» **Work to complete**
Write out, word for word, only the data from its first line to the line containing "border_length += padding_length".

» **Data for this exercise**

◆ ◆ ◆ ◆ ◆ ◆ ◆

-- pv_equiv track=rewrite | github.com/kradalby/kitty | kitty/layout.py | layout_dimension
-- ===== SOURCE A (Python) =====
-- def layout_dimension(start_at, length, cell_length, number_of_windows=1, border_length=0, margin_length=0, padding_length=0, left_align=False):
--     number_of_cells = length // cell_length
--     border_length += padding_length
--     space_needed_for_border = number_of_windows * 2 * border_length
--     space_needed_for_padding = number_of_windows * 2 * margin_length
--     space_needed = space_needed_for_padding + space_needed_for_border
--     extra = length - number_of_cells * cell_length
--     while extra < space_needed:
--         number_of_cells -= 1
--         extra = length - number_of_cells * cell_length
--     cells_per_window = number_of_cells // number_of_windows
--     extra -= space_needed
--     pos = start_at
--     if not left_align:
--         pos += extra // 2
--     pos += border_length + margin_length
--     inner_length = cells_per_window * cell_length
--     window_length = 2 * (border_length + margin_length) + inner_length
--     extra = number_of_cells - (cells_per_window * number_of_windows)
--     while number_of_windows > 0:
--         number_of_windows -= 1
--         yield pos, cells_per_window + (extra if number_of_windows == 0 else 0)
--         pos += window_length
-- ===== SOURCE B (Python) =====
-- def layout_dimension(start_at, length, cell_length, number_of_windows=1, border_length=0, margin_length=0, padding_length=0, left_align=False):
--     unit = border_length + padding_length + margin_length
--     space_needed = 2 * number_of_windows * unit
--     # closed form for the decrement loop: largest nc <= length//cell_length with length - nc*cell_length >= space_needed
--     number_of_cells = min(length // cell_length, (length - space_needed) // cell_length)
--     cells_per_window, rem = divmod(number_of_cells, number_of_windows)
--     extra = length - number_of_cells * cell_length - space_needed
--     pos = start_at + unit + (0 if left_align else extra // 2)
--     window_length = 2 * unit + cells_per_window * cell_length
--     return [(pos + i * window_length,
--              cells_per_window + (rem if i == number_of_windows - 1 else 0))
--             for i in range(number_of_windows)]
-- ===== Notes on version B (the rewrite author's own statement) =====
-- stated objective: faster
-- what changed: The decrement-until-it-fits while loop over cells is replaced by a closed-form floor-division (min of two floordivs) and the per-window yield loop by a range comprehension with pos + i*window_length, so no per-cell work remains.
-- outside the precondition, e.g. on layout_dimension(0, 10, -3, 1, -5, 0, 0, False): A returns [(-1, -4)], B returns [(-6, -7)]; on layout_dimension(0, 10, 0, 1, 0, 0, 0, False): A raises ZeroDivisionError, B raises ZeroDivisionError; on layout_dimension(0, 10, 2, 0, 0, 0, 0, False): A raises ZeroDivisionError, B raises ZeroDivisionError
import Mathlib
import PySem

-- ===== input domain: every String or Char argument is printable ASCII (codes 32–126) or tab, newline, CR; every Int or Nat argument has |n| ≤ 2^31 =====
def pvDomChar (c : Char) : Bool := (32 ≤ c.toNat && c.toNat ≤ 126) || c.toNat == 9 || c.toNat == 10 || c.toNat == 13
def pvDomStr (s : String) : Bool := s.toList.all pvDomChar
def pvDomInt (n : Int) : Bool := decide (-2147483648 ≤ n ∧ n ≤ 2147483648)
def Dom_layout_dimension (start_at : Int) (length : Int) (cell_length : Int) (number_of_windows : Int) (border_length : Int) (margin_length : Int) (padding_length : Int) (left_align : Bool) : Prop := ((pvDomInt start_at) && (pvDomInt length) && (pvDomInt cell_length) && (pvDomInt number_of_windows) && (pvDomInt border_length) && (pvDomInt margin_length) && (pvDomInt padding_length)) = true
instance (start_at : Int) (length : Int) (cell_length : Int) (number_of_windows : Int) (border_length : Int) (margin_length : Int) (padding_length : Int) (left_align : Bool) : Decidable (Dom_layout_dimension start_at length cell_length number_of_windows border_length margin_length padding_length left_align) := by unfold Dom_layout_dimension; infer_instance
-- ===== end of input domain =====

-- B replaces A's decrement-until-fits loop with a closed-form floor-division (min of two
-- floordivs) and builds the window list from a range comprehension; objective: faster.


-- ===== PORT A =====
-- A's 'while extra < space_needed: number_of_cells -= 1; extra = …' loop; the '0 < cl'
-- conjunct only makes the recursion total (outside Pre_, Python A diverges or raises);
-- under Pre_ it is always true, so the loop test is exactly Python's.
def pvALoop (length cl sn nc : Int) : Int :=
  if h : 0 < cl ∧ length - nc * cl < sn then
    pvALoop length cl sn (nc - 1)
  else nc
termination_by (sn - (length - nc * cl)).toNat
decreasing_by
  have e : length - (nc - 1) * cl = length - nc * cl + cl := by ring
  omega

-- A's final 'while number_of_windows > 0: number_of_windows -= 1; yield …; pos += …' loop.
def pvAEmit (n pos wl cpw rem : Int) : List (Int × Int) :=
  if _h : 0 < n then
    (pos, cpw + (if n - 1 = 0 then rem else 0)) :: pvAEmit (n - 1) (pos + wl) wl cpw rem
  else []
termination_by n.toNat
decreasing_by omega

def layout_dimension (start_at : Int) (length : Int) (cell_length : Int) (number_of_windows : Int) (border_length : Int) (margin_length : Int) (padding_length : Int) (left_align : Bool) : List (Int × Int) :=
  let number_of_cells0 := PySem.Int.floordiv length cell_length
  let border_length := border_length + padding_length
  let space_needed_for_border := number_of_windows * 2 * border_length
  let space_needed_for_padding := number_of_windows * 2 * margin_length
  let space_needed := space_needed_for_padding + space_needed_for_border
  let number_of_cells := pvALoop length cell_length space_needed number_of_cells0
  let extra := length - number_of_cells * cell_length
  let cells_per_window := PySem.Int.floordiv number_of_cells number_of_windows
  let extra := extra - space_needed
  let pos := start_at
  let pos := if left_align then pos else pos + PySem.Int.floordiv extra 2
  let pos := pos + border_length + margin_length
  let inner_length := cells_per_window * cell_length
  let window_length := 2 * (border_length + margin_length) + inner_length
  let extra := number_of_cells - cells_per_window * number_of_windows
  pvAEmit number_of_windows pos window_length cells_per_window extra

-- ===== PORT B =====
def layout_dimension_alt (start_at : Int) (length : Int) (cell_length : Int) (number_of_windows : Int) (border_length : Int) (margin_length : Int) (padding_length : Int) (left_align : Bool) : List (Int × Int) :=
  let unit := border_length + padding_length + margin_length
  let space_needed := 2 * number_of_windows * unit
  let number_of_cells := min (PySem.Int.floordiv length cell_length)
                             (PySem.Int.floordiv (length - space_needed) cell_length)
  let cells_per_window := PySem.Int.floordiv number_of_cells number_of_windows
  let rem := PySem.Int.mod number_of_cells number_of_windows
  let extra := length - number_of_cells * cell_length - space_needed
  let pos := start_at + unit + (if left_align then 0 else PySem.Int.floordiv extra 2)
  let window_length := 2 * unit + cells_per_window * cell_length
  (PySem.List.pyRange 0 number_of_windows 1).map (fun i =>
    (pos + i * window_length, cells_per_window + (if i = number_of_windows - 1 then rem else 0)))

-- ===== PRECONDITION & SPEC =====
-- Pre_ excludes cell_length ≤ 0 (Python A raises ZeroDivisionError at 0 and, except on
-- accidental corners where the decrement loop happens to be skipped, diverges for negative
-- cell_length) and number_of_windows = 0 (A raises ZeroDivisionError).
def Pre_layout_dimension (start_at : Int) (length : Int) (cell_length : Int) (number_of_windows : Int) (border_length : Int) (margin_length : Int) (padding_length : Int) (left_align : Bool) : Prop :=
  0 < cell_length ∧ number_of_windows ≠ 0
instance (start_at : Int) (length : Int) (cell_length : Int) (number_of_windows : Int) (border_length : Int) (margin_length : Int) (padding_length : Int) (left_align : Bool) : Decidable (Pre_layout_dimension start_at length cell_length number_of_windows border_length margin_length padding_length left_align) := by unfold Pre_layout_dimension; infer_instance

def pvWitness_layout_dimension : Int × Int × Int × Int × Int × Int × Int × Bool := (0, 100, 7, 3, 1, 1, 0, false)

def Spec_layout_dimension (start_at : Int) (length : Int) (cell_length : Int) (number_of_windows : Int) (border_length : Int) (margin_length : Int) (padding_length : Int) (left_align : Bool) (out : List (Int × Int)) : Prop := out = layout_dimension_alt start_at length cell_length number_of_windows border_length margin_length padding_length left_align
instance (start_at : Int) (length : Int) (cell_length : Int) (number_of_windows : Int) (border_length : Int) (margin_length : Int) (padding_length : Int) (left_align : Bool) (out : List (Int × Int)) : Decidable (Spec_layout_dimension start_at length cell_length number_of_windows border_length margin_length padding_length left_align out) := by unfold Spec_layout_dimension; infer_instance

-- ===== CLAIM (what is proved, stated in full; the proofs are below) =====
def Claim_equal_layout_dimension : Prop := ∀ (start_at : Int) (length : Int) (cell_length : Int) (number_of_windows : Int) (border_length : Int) (margin_length : Int) (padding_length : Int) (left_align : Bool), Dom_layout_dimension start_at length cell_length number_of_windows border_length margin_length padding_length left_align → Pre_layout_dimension start_at length cell_length number_of_windows border_length margin_length padding_length left_align → Spec_layout_dimension start_at length cell_length number_of_windows border_length margin_length padding_length left_align (layout_dimension start_at length cell_length number_of_windows border_length margin_length padding_length left_align)

-- ===== LEMMAS AND PROOFS =====

-- The decrement loop computes min(initial, (length - sn) // cl) when 0 < cl.
theorem pvALoop_eq (length cl sn : Int) (hcl : 0 < cl) :
    ∀ nc : Int, pvALoop length cl sn nc = min nc (PySem.Int.floordiv (length - sn) cl) := by
  intro nc
  fun_induction pvALoop length cl sn nc with
  | case1 nc h ih =>
    rw [ih]
    have hm : ¬ (nc ≤ PySem.Int.floordiv (length - sn) cl) := by
      rw [PySem.Int.le_floordiv_iff_mul_le hcl]
      have := h.2
      omega
    omega
  | case2 nc h =>
    have hcond : ¬ (length - nc * cl < sn) := fun hc => h ⟨hcl, hc⟩
    have hm : nc ≤ PySem.Int.floordiv (length - sn) cl := by
      rw [PySem.Int.le_floordiv_iff_mul_le hcl]
      omega
    omega

-- The yield loop, unrolled to a map over range: window k sits at pos + k*wl and the last
-- window receives the remainder.
theorem pvAEmit_eq (wl cpw rem : Int) :
    ∀ (j : Nat) (pos : Int),
      pvAEmit (j : Int) pos wl cpw rem =
        (List.range j).map (fun k : Nat => ((pos + (k : Int) * wl : Int),
          (cpw + (if (k : Int) = (j : Int) - 1 then rem else 0) : Int))) := by
  intro j
  induction j with
  | zero => intro pos; rw [pvAEmit]; simp
  | succ j ih =>
    intro pos
    rw [pvAEmit, dif_pos (show (0:Int) < ((j+1 : Nat) : Int) by exact_mod_cast Nat.succ_pos j)]
    have h1 : ((j+1 : Nat) : Int) - 1 = (j : Int) := by push_cast; ring
    rw [h1, ih (pos + wl)]
    rw [List.range_succ_eq_map, List.map_cons, List.map_map]
    refine congrArg₂ List.cons ?_ ?_
    · simp only [Nat.cast_zero, zero_mul, add_zero]
      refine congrArg₂ Prod.mk rfl (congrArg (cpw + ·) (if_congr (by omega) rfl rfl))
    · refine List.map_congr_left ?_
      intro k _
      simp only [Function.comp_apply, Prod.mk.injEq]
      refine ⟨by push_cast; ring, congrArg (cpw + ·) (if_congr (by push_cast; omega) rfl rfl)⟩

theorem pvAEmit_neg (n pos wl cpw rem : Int) (hn : n ≤ 0) : pvAEmit n pos wl cpw rem = [] := by
  rw [pvAEmit, dif_neg (by omega)]

-- The yield loop as a map over the Python range B uses.
theorem pvAEmit_as_map (n pos wl cpw rem : Int) :
    pvAEmit n pos wl cpw rem =
      (PySem.List.pyRange 0 n 1).map (fun i => (pos + i * wl, cpw + (if i = n - 1 then rem else 0))) := by
  by_cases hpos : 0 < n
  · have hn' : n = ((n.toNat : Nat) : Int) := by omega
    rw [PySem.List.pyRange_one, List.map_map, sub_zero]
    rw [hn', pvAEmit_eq]
    simp only [Int.toNat_natCast]
    refine List.map_congr_left ?_
    intro k _
    simp only [Function.comp_apply, zero_add]
  · rw [pvAEmit_neg n pos wl cpw rem (by omega)]
    rw [PySem.List.pyRange_one]
    have h0 : (n - 0).toNat = 0 := by omega
    rw [h0]
    simp

-- Python's a % b in terms of a // b.
theorem pvMod_eq (a b : Int) : PySem.Int.mod a b = a - PySem.Int.floordiv a b * b := by
  have := PySem.Int.floordiv_mul_add_mod a b
  omega

-- ===== VERDICT (by name: the statement is the Claim_ definition above) =====
theorem layout_dimension_spec : Claim_equal_layout_dimension := by
  intro start_at length cl n bl ml pl la _hd hpre
  obtain ⟨hcl, _hn⟩ := hpre
  unfold Spec_layout_dimension layout_dimension layout_dimension_alt
  simp only []
  rw [show n * 2 * ml + n * 2 * (bl + pl) = 2 * n * (bl + pl + ml) by ring]
  rw [pvALoop_eq _ _ _ hcl]
  rw [pvAEmit_as_map]
  refine List.map_congr_left ?_
  intro i _
  simp only [Prod.mk.injEq]
  refine ⟨?_, ?_⟩
  · cases la <;> simp only [Bool.false_eq_true, if_false, if_true] <;> ring
  · rw [pvMod_eq]
theorem pv_ports_eq (ship_layout : List (List String)) (bot_position : Int × Int) (k : Int) (alien_sensed : Bool) :
    get_observation_matrix_for_one_alien ship_layout bot_position k alien_sensed = get_observation_matrix_for_one_alien_alt ship_layout bot_position k alien_sensed := by
  unfold get_observation_matrix_for_one_alien get_observation_matrix_for_one_alien_alt
  cases alien_sensed with
  | true =>
    simp only [if_true]
    set n := ship_layout.length with hn
    set top := max 0 (bot_position.1 - k) with htop
    set bottom := min ((n : Int) - 1) (bot_position.1 + k) with hbot
    set left := max 0 (bot_position.2 - k) with hleft
    set right := min ((n : Int) - 1) (bot_position.2 + k) with hright
    have htop0 : 0 ≤ top := le_max_left _ _
    have hleft0 : 0 ≤ left := le_max_left _ _
    have hbotn : bottom ≤ (n : Int) - 1 := min_le_left _ _
    have hrightn : right ≤ (n : Int) - 1 := min_le_left _ _
    have hrmem : ∀ x ∈ PySem.List.pyRange top (bottom + 1) 1, 0 ≤ x := by
      intro x hx; rw [PySem.List.mem_pyRange_one] at hx; omega
    have hcmem : ∀ x ∈ PySem.List.pyRange left (right + 1) 1, 0 ≤ x := by
      intro x hx; rw [PySem.List.mem_pyRange_one] at hx; omega
    set base := List.map (fun (_ : Nat) => List.map (fun (_ : Nat) => (0 : Int)) (List.range n)) (List.range n) with hbase
    have hblen : base.length = n := by rw [hbase]; simp
    have hbrow_lt : ∀ i' < n, base.getD i' [] = List.map (fun (_ : Nat) => (0 : Int)) (List.range n) := by
      intro i' h; rw [hbase]; exact pv_getD_map_range n i' _ _ h
    apply pv_matrix_ext
    · -- lengths
      rw [(pv_outer_shape (fun a b => (ship_layout.getD a.toNat []).getD b.toNat "" ≠ "C") 1
            (PySem.List.pyRange top (bottom + 1) 1) (PySem.List.pyRange left (right + 1) 1) base 0).1,
          hblen]
      simp
    · -- row lengths
      intro i'
      rw [(pv_outer_shape (fun a b => (ship_layout.getD a.toNat []).getD b.toNat "" ≠ "C") 1
            (PySem.List.pyRange top (bottom + 1) 1) (PySem.List.pyRange left (right + 1) 1) base i').2]
      by_cases hi' : i' < n
      · rw [hbrow_lt i' hi', pv_getD_map_range n i' _ _ hi']
        simp
      · rw [pv_getD_out _ _ _ (by simp; omega), pv_getD_out _ _ _ (by rw [hblen]; omega)]
    · -- cells
      intro i' j' hj'
      by_cases hi' : i' < n
      · have hrowA : (List.map (fun (i : Nat) => List.map (fun (j : Nat) =>
            if top ≤ (i : Int) ∧ (i : Int) ≤ bottom ∧ left ≤ (j : Int) ∧ (j : Int) ≤ right ∧
              (ship_layout.getD i []).getD j "" ≠ "C" then (1:Int) else 0) (List.range n)) (List.range n)).getD i' []
            = List.map (fun (j : Nat) =>
            if top ≤ (i' : Int) ∧ (i' : Int) ≤ bottom ∧ left ≤ (j : Int) ∧ (j : Int) ≤ right ∧
              (ship_layout.getD i' []).getD j "" ≠ "C" then (1:Int) else 0) (List.range n) :=
          pv_getD_map_range n i' _ [] hi'
        rw [hrowA] at hj' ⊢
        have hj'n : j' < n := by simpa using hj'
        rw [pv_getD_map_range n j' _ 0 hj'n,
            pv_outer_get (fun a b => (ship_layout.getD a.toNat []).getD b.toNat "" ≠ "C") 1
              (PySem.List.pyRange top (bottom + 1) 1) (PySem.List.pyRange left (right + 1) 1)
              hrmem hcmem base i' j' (by rw [hbrow_lt i' hi']; simpa using hj'n),
            hbrow_lt i' hi', pv_getD_map_range n j' _ 0 hj'n]
        have hiff : (top ≤ (i' : Int) ∧ (i' : Int) ≤ bottom ∧ left ≤ (j' : Int) ∧ (j' : Int) ≤ right ∧
              (ship_layout.getD i' []).getD j' "" ≠ "C")
            ↔ ((i' : Int) ∈ PySem.List.pyRange top (bottom + 1) 1 ∧
               (j' : Int) ∈ PySem.List.pyRange left (right + 1) 1 ∧
               (ship_layout.getD ((i' : Int)).toNat []).getD ((j' : Int)).toNat "" ≠ "C") := by
          rw [PySem.List.mem_pyRange_one, PySem.List.mem_pyRange_one]
          constructor
          · rintro ⟨a, b, c, d, e⟩
            exact ⟨⟨a, by omega⟩, ⟨c, by omega⟩, by simpa using e⟩
          · rintro ⟨⟨a, b⟩, ⟨c, d⟩, e⟩
            exact ⟨a, by omega, c, by omega, by simpa using e⟩
        simp only [hiff]
      · exfalso
        rw [pv_getD_out _ _ _ (by simp; omega)] at hj'
        simp at hj'
  | false =>
    simp only [Bool.false_eq_true, if_false]
    set n := ship_layout.length with hn
    set top := max 0 (bot_position.1 - k) with htop
    set bottom := min ((n : Int) - 1) (bot_position.1 + k) with hbot
    set left := max 0 (bot_position.2 - k) with hleft
    set right := min ((n : Int) - 1) (bot_position.2 + k) with hright
    have htop0 : 0 ≤ top := le_max_left _ _
    have hleft0 : 0 ≤ left := le_max_left _ _
    have hrmem : ∀ x ∈ PySem.List.pyRange top (bottom + 1) 1, 0 ≤ x := by
      intro x hx; rw [PySem.List.mem_pyRange_one] at hx; omega
    have hcmem : ∀ x ∈ PySem.List.pyRange left (right + 1) 1, 0 ≤ x := by
      intro x hx; rw [PySem.List.mem_pyRange_one] at hx; omega
    set base := List.map (fun (i : Nat) => List.map (fun (j : Nat) =>
        if (ship_layout.getD i []).getD j "" = "C" then (0 : Int) else 1) (List.range n)) (List.range n) with hbase
    have hblen : base.length = n := by rw [hbase]; simp
    have hbrow_lt : ∀ i' < n, base.getD i' [] = List.map (fun (j : Nat) =>
        if (ship_layout.getD i' []).getD j "" = "C" then (0 : Int) else 1) (List.range n) := by
      intro i' h; rw [hbase]; exact pv_getD_map_range n i' _ [] h
    apply pv_matrix_ext
    · rw [(pv_outer_shape0 0 (PySem.List.pyRange top (bottom + 1) 1)
            (PySem.List.pyRange left (right + 1) 1) base 0).1, hblen]
      simp
    · intro i'
      rw [(pv_outer_shape0 0 (PySem.List.pyRange top (bottom + 1) 1)
            (PySem.List.pyRange left (right + 1) 1) base i').2]
      by_cases hi' : i' < n
      · rw [hbrow_lt i' hi', pv_getD_map_range n i' _ [] hi']
        simp
      · rw [pv_getD_out _ _ _ (by simp; omega), pv_getD_out _ _ _ (by rw [hblen]; omega)]
    · intro i' j' hj'
      by_cases hi' : i' < n
      · have hrowA : (List.map (fun (i : Nat) => List.map (fun (j : Nat) =>
            if ((i : Int) < top ∨ bottom < (i : Int) ∨ (j : Int) < left ∨ right < (j : Int)) ∧
              (ship_layout.getD i []).getD j "" ≠ "C" then (1:Int) else 0) (List.range n)) (List.range n)).getD i' []
            = List.map (fun (j : Nat) =>
            if ((i' : Int) < top ∨ bottom < (i' : Int) ∨ (j : Int) < left ∨ right < (j : Int)) ∧
              (ship_layout.getD i' []).getD j "" ≠ "C" then (1:Int) else 0) (List.range n) :=
          pv_getD_map_range n i' _ [] hi'
        rw [hrowA] at hj' ⊢
        have hj'n : j' < n := by simpa using hj'
        rw [pv_getD_map_range n j' _ 0 hj'n,
            pv_outer_get0 0 (PySem.List.pyRange top (bottom + 1) 1) (PySem.List.pyRange left (right + 1) 1)
              hrmem hcmem base i' j' (by rw [hbrow_lt i' hi']; simpa using hj'n),
            hbrow_lt i' hi', pv_getD_map_range n j' _ 0 hj'n]
        simp only [PySem.List.mem_pyRange_one]
        by_cases hS : (ship_layout.getD i' []).getD j' "" = "C"
        · simp only [List.getD_eq_getElem?_getD] at hS
          simp [hS]
        · simp only [List.getD_eq_getElem?_getD] at hS
          simp [hS]
          split_ifs <;> omega
      · exfalso
        rw [pv_getD_out _ _ _ (by simp; omega)] at hj'
        simp at hj'

-- ===== VERDICT (by name: the statement is the Claim_ definition above) =====
theorem get_observation_matrix_for_one_alien_spec : Claim_equal_get_observation_matrix_for_one_alien := by
  intro ship_layout bot_position k alien_sensed _ _
  unfold Spec_get_observation_matrix_for_one_alien
  exact pv_ports_eq ship_layout bot_position k alien_sensed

◆ ◆ ◆ ◆ ◆ ◆ ◆

» **Result of the exercise**
-- pv_equiv track=rewrite | github.com/kradalby/kitty | kitty/layout.py | layout_dimension
-- ===== SOURCE A (Python) =====
-- def layout_dimension(start_at, length, cell_length, number_of_windows=1, border_length=0, margin_length=0, padding_length=0, left_align=False):
--     number_of_cells = length // cell_length
--     border_length += padding_length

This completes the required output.